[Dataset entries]
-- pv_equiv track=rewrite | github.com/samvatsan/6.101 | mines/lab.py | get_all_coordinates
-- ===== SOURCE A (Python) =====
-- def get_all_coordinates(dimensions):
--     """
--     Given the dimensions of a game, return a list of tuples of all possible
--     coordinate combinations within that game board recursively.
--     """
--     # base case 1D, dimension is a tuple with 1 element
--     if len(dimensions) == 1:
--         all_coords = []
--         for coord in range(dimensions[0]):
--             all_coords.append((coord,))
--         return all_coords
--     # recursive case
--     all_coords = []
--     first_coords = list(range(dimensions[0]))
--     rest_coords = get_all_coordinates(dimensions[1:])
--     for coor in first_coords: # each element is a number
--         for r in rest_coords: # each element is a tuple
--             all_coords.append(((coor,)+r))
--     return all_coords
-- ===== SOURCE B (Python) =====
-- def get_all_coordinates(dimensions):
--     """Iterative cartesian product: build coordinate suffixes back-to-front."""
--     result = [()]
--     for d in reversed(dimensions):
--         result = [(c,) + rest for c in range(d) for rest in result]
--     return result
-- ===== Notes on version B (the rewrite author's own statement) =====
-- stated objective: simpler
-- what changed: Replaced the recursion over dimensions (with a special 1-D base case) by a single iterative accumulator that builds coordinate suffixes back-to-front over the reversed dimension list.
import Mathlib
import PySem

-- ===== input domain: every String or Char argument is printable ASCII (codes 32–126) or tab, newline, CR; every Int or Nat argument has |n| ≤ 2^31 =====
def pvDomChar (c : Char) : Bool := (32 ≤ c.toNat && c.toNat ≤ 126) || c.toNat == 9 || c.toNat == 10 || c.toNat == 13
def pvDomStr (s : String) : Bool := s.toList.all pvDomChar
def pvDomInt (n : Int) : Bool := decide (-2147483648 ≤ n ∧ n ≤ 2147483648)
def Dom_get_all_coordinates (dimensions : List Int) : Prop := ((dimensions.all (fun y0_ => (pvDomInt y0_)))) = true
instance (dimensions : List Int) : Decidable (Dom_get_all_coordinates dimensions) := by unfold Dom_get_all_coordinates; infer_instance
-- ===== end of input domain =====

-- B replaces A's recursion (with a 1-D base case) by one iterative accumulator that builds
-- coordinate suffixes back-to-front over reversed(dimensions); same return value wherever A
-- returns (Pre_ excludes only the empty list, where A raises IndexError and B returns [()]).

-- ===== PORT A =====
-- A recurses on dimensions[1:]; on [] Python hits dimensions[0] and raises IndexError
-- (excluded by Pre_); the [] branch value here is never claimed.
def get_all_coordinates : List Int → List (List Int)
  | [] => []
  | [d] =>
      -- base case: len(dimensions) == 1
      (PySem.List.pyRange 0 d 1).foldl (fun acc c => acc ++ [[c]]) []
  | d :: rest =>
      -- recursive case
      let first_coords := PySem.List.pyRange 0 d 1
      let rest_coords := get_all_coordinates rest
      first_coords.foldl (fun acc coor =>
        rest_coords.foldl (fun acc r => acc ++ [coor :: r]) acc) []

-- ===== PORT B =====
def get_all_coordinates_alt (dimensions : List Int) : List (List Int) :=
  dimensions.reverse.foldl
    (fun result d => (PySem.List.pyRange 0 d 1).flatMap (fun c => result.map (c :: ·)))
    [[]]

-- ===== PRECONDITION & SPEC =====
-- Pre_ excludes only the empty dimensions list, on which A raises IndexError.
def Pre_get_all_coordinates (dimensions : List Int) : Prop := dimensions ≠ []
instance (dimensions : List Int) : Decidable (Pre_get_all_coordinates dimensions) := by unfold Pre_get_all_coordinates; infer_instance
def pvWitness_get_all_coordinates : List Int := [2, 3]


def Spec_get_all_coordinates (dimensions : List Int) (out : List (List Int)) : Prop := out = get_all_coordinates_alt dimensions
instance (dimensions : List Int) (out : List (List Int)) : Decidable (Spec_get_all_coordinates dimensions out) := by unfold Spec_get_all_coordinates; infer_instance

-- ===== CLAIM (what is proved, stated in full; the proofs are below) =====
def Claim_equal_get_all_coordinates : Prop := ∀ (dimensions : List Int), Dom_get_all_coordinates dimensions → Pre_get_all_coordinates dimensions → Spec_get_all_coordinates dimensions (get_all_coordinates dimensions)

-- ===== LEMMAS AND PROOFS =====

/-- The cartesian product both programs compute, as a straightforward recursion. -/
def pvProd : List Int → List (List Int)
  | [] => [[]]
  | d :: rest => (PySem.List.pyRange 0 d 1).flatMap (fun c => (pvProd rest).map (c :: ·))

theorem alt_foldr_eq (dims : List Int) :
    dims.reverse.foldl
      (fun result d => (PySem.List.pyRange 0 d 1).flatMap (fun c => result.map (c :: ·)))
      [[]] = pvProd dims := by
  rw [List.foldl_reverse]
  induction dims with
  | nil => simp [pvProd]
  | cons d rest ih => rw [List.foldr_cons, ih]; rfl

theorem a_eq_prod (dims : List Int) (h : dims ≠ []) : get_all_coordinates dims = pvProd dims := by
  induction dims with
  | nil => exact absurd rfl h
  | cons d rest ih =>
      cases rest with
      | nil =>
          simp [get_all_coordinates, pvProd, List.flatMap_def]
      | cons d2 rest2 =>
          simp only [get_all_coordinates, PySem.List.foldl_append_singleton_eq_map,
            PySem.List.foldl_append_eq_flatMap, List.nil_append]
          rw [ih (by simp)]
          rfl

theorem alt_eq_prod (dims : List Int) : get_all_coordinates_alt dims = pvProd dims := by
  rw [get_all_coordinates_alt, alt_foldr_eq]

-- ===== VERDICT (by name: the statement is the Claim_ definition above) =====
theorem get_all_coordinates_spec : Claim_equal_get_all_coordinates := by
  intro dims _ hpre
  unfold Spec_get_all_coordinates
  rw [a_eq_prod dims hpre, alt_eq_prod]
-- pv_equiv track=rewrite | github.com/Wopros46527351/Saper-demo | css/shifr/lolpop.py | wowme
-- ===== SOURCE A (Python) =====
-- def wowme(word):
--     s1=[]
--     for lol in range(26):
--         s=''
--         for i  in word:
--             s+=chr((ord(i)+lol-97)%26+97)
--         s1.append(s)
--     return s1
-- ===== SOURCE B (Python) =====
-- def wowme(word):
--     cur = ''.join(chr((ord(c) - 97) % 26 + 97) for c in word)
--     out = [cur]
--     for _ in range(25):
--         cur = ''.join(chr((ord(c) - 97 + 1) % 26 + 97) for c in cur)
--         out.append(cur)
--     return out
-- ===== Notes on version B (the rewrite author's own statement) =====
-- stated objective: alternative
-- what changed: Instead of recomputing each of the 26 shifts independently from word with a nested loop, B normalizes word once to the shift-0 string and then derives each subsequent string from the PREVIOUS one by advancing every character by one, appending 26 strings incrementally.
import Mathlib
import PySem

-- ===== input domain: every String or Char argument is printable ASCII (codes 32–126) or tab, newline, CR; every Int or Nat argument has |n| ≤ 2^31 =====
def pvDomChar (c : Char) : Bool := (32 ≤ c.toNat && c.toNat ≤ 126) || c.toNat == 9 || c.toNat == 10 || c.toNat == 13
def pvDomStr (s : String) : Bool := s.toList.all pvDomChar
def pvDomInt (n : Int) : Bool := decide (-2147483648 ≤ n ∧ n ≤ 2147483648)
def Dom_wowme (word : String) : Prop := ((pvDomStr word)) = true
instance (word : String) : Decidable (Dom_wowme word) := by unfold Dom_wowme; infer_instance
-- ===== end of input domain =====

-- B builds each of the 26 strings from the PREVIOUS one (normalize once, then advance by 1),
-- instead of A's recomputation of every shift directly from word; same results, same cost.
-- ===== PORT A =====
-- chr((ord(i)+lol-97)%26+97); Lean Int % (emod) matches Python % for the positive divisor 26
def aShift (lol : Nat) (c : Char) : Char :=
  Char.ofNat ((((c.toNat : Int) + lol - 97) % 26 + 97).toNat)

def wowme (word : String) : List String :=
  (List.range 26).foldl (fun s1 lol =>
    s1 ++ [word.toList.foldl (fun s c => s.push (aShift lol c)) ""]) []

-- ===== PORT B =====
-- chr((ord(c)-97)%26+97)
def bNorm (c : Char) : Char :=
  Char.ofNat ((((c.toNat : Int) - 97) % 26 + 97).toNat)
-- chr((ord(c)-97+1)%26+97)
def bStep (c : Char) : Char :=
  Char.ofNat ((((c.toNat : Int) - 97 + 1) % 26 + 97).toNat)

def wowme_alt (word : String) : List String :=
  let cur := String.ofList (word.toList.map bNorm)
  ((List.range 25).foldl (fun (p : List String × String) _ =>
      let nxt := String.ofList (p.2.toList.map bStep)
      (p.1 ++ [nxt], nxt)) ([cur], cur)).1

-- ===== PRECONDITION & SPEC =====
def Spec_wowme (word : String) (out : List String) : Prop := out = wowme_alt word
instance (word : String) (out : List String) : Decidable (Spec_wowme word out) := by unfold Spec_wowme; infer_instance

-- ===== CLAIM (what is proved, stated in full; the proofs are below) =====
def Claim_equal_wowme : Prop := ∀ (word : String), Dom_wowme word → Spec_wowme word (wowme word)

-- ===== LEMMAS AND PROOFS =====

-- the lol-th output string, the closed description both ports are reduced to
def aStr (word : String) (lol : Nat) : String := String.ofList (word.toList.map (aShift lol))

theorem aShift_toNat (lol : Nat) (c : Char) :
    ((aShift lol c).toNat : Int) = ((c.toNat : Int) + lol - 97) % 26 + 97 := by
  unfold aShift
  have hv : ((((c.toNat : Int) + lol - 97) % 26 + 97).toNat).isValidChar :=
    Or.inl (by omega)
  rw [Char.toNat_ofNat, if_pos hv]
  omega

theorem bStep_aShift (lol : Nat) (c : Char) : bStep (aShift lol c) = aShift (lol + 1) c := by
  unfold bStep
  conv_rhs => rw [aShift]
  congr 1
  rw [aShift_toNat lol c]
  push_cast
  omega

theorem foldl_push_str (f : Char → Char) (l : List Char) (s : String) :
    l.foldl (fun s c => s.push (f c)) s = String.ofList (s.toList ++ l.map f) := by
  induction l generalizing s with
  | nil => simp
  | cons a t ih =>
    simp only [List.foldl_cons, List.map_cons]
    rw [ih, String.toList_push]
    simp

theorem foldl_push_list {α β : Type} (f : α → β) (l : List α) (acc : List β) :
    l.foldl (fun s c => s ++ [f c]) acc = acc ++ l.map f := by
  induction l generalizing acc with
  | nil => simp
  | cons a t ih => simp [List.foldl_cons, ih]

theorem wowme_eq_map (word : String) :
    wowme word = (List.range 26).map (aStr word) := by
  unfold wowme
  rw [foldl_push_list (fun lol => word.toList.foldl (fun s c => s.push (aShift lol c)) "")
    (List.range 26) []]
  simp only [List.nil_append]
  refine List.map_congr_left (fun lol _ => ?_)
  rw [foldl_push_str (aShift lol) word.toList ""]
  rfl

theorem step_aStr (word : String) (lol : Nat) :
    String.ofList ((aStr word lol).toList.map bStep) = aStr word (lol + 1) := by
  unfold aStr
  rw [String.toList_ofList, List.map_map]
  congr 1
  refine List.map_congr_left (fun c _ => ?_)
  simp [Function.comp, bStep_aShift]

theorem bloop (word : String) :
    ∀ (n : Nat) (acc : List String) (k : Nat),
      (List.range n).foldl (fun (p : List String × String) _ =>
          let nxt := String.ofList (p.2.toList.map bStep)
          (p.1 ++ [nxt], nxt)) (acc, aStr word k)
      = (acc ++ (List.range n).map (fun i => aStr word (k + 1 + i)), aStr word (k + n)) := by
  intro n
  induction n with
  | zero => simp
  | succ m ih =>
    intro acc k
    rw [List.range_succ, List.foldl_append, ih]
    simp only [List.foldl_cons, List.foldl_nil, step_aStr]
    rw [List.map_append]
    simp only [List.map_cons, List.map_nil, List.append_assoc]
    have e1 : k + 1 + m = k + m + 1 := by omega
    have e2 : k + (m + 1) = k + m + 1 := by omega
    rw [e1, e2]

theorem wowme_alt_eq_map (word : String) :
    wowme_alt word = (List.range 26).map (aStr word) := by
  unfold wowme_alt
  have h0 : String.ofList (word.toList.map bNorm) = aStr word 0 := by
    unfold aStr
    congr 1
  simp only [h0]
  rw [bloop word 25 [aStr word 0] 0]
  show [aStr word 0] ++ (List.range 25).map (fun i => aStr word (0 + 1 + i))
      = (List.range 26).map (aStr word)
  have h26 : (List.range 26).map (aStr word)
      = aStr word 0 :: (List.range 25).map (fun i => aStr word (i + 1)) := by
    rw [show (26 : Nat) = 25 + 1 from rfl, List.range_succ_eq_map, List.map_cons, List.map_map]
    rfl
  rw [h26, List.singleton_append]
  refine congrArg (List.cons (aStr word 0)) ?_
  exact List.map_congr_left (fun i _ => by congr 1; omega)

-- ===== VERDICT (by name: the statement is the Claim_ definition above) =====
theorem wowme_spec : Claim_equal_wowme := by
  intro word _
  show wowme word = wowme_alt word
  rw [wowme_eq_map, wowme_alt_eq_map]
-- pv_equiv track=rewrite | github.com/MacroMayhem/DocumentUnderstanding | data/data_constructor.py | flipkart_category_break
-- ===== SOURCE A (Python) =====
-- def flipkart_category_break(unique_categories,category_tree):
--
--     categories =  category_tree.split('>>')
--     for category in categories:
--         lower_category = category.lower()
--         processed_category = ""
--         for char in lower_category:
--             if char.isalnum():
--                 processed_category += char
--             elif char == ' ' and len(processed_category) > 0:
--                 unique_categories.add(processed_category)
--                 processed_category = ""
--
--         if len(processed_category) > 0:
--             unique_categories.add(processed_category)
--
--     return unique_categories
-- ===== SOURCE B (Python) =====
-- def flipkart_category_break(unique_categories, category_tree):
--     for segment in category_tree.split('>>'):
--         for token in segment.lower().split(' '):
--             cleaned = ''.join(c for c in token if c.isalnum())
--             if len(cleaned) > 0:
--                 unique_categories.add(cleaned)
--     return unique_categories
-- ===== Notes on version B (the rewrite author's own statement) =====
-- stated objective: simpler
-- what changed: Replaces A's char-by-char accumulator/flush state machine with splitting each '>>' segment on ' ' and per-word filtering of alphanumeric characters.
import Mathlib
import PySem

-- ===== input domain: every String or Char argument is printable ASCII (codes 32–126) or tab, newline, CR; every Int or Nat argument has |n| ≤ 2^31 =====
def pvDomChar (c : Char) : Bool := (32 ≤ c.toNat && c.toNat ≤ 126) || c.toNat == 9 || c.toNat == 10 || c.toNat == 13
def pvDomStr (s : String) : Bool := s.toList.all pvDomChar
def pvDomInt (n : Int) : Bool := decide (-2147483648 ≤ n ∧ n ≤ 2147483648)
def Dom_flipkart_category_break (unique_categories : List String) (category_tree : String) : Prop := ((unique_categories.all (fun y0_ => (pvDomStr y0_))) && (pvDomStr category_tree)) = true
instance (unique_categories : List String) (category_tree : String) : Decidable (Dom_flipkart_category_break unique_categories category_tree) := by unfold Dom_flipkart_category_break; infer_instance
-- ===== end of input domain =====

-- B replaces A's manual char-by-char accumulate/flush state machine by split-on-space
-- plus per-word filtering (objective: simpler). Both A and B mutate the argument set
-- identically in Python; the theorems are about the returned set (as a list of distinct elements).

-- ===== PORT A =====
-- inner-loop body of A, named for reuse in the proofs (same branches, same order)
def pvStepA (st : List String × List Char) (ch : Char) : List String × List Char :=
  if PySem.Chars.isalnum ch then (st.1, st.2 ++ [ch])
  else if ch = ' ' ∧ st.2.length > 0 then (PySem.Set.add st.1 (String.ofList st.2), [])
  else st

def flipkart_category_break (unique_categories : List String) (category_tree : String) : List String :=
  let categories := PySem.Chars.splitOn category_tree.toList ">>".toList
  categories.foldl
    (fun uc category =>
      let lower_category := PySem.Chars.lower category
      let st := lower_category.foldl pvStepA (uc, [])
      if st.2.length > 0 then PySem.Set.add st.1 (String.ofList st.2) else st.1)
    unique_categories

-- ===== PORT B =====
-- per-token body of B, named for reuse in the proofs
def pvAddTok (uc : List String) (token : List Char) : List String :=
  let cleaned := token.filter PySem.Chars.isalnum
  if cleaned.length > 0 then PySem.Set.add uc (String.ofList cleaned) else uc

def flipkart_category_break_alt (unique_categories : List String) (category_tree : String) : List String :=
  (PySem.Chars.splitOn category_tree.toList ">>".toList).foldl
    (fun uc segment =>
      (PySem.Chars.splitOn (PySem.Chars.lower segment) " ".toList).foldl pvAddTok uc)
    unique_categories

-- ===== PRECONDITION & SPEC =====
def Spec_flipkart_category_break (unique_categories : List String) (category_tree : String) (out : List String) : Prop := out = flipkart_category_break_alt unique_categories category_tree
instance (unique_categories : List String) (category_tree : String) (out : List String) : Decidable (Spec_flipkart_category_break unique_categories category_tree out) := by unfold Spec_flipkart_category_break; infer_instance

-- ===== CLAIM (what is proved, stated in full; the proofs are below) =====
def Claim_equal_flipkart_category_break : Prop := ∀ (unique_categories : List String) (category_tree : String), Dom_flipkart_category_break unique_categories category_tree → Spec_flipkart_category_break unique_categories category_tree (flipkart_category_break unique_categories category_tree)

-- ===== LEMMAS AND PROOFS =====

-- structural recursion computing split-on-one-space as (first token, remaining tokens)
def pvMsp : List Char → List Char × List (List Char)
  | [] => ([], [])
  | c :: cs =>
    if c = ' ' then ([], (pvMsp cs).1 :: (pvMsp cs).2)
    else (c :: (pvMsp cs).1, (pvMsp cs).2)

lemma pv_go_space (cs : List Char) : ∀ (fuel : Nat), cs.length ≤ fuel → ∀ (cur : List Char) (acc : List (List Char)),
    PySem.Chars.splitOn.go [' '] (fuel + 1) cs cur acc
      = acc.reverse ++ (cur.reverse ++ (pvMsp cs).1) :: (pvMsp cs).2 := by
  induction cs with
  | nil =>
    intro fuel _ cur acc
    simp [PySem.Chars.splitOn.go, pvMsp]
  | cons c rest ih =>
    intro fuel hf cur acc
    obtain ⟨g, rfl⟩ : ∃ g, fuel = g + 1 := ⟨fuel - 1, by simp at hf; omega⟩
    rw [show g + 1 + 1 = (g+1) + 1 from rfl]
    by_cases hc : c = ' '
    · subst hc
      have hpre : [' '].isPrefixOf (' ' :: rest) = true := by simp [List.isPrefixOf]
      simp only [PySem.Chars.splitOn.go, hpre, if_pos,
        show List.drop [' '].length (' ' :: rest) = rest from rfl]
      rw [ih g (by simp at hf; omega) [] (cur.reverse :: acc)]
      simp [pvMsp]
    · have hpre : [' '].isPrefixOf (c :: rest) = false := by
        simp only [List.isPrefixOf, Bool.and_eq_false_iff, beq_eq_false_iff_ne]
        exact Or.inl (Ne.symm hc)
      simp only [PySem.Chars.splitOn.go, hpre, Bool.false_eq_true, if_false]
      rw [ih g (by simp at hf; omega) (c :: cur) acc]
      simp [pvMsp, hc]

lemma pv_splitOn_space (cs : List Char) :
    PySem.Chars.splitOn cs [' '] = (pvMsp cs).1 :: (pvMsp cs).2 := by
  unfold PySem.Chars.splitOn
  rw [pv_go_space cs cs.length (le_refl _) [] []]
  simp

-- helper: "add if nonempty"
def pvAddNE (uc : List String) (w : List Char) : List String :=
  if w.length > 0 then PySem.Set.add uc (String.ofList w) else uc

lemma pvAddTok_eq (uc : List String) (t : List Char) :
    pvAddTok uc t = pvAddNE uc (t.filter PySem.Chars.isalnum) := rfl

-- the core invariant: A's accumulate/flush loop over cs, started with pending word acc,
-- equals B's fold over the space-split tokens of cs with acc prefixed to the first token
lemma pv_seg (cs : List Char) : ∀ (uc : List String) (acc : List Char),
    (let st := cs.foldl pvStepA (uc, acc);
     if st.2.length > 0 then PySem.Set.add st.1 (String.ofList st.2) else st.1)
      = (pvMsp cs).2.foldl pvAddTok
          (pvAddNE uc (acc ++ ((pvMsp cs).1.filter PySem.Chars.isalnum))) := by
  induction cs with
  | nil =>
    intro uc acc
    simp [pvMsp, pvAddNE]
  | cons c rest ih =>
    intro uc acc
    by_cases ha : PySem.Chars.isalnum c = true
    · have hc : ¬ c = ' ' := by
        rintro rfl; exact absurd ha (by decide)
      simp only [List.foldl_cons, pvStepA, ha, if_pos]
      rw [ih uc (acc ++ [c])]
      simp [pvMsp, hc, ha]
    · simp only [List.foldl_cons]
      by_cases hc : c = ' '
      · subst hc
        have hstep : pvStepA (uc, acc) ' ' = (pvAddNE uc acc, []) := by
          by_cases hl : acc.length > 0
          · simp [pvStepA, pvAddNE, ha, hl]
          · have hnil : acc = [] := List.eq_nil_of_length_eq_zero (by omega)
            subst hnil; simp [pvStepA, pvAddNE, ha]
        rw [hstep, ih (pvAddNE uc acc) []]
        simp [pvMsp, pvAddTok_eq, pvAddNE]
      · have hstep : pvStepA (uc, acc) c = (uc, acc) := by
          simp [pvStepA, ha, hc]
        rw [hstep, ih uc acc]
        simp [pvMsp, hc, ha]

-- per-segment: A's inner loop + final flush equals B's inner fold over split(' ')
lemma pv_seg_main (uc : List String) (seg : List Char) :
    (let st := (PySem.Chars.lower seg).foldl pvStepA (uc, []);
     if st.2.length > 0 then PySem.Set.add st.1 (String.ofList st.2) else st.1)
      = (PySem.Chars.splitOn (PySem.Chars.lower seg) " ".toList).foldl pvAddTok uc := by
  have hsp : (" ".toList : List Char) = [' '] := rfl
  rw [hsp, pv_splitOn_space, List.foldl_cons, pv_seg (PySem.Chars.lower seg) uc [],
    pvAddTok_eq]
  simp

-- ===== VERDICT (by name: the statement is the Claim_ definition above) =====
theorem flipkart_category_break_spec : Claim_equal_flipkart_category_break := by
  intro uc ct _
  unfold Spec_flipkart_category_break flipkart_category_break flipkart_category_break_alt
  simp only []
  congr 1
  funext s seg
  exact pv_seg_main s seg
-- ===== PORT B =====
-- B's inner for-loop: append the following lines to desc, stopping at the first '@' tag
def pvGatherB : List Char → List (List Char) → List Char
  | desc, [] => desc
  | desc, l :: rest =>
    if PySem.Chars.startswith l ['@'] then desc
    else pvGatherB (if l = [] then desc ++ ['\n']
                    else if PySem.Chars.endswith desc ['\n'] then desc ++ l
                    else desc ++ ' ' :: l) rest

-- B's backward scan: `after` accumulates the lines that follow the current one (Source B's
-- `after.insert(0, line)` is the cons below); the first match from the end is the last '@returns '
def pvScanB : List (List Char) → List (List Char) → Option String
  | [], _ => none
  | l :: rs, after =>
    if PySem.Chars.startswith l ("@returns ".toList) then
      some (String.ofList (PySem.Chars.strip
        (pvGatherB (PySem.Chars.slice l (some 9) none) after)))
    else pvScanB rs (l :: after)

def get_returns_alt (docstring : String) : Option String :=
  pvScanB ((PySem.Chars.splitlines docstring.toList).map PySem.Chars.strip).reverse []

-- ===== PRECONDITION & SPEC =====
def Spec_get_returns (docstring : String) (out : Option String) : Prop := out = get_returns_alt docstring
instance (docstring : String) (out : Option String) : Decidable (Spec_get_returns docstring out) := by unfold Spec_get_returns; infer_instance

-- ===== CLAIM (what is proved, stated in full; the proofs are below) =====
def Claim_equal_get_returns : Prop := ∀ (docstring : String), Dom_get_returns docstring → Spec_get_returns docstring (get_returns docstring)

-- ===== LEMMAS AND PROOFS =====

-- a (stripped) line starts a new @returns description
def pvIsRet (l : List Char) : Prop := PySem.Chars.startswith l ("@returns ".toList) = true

__HOW TO COMPLETE THIS TASK__.
Lines above with "fuel" in them are the ones to copy.

__RESULT FOR THIS EXERCISE__.
lemma pv_go_space (cs : List Char) : ∀ (fuel : Nat), cs.length ≤ fuel → ∀ (cur : List Char) (acc : List (List Char)),
    PySem.Chars.splitOn.go [' '] (fuel + 1) cs cur acc
    intro fuel _ cur acc
    intro fuel hf cur acc
    obtain ⟨g, rfl⟩ : ∃ g, fuel = g + 1 := ⟨fuel - 1, by simp at hf; omega⟩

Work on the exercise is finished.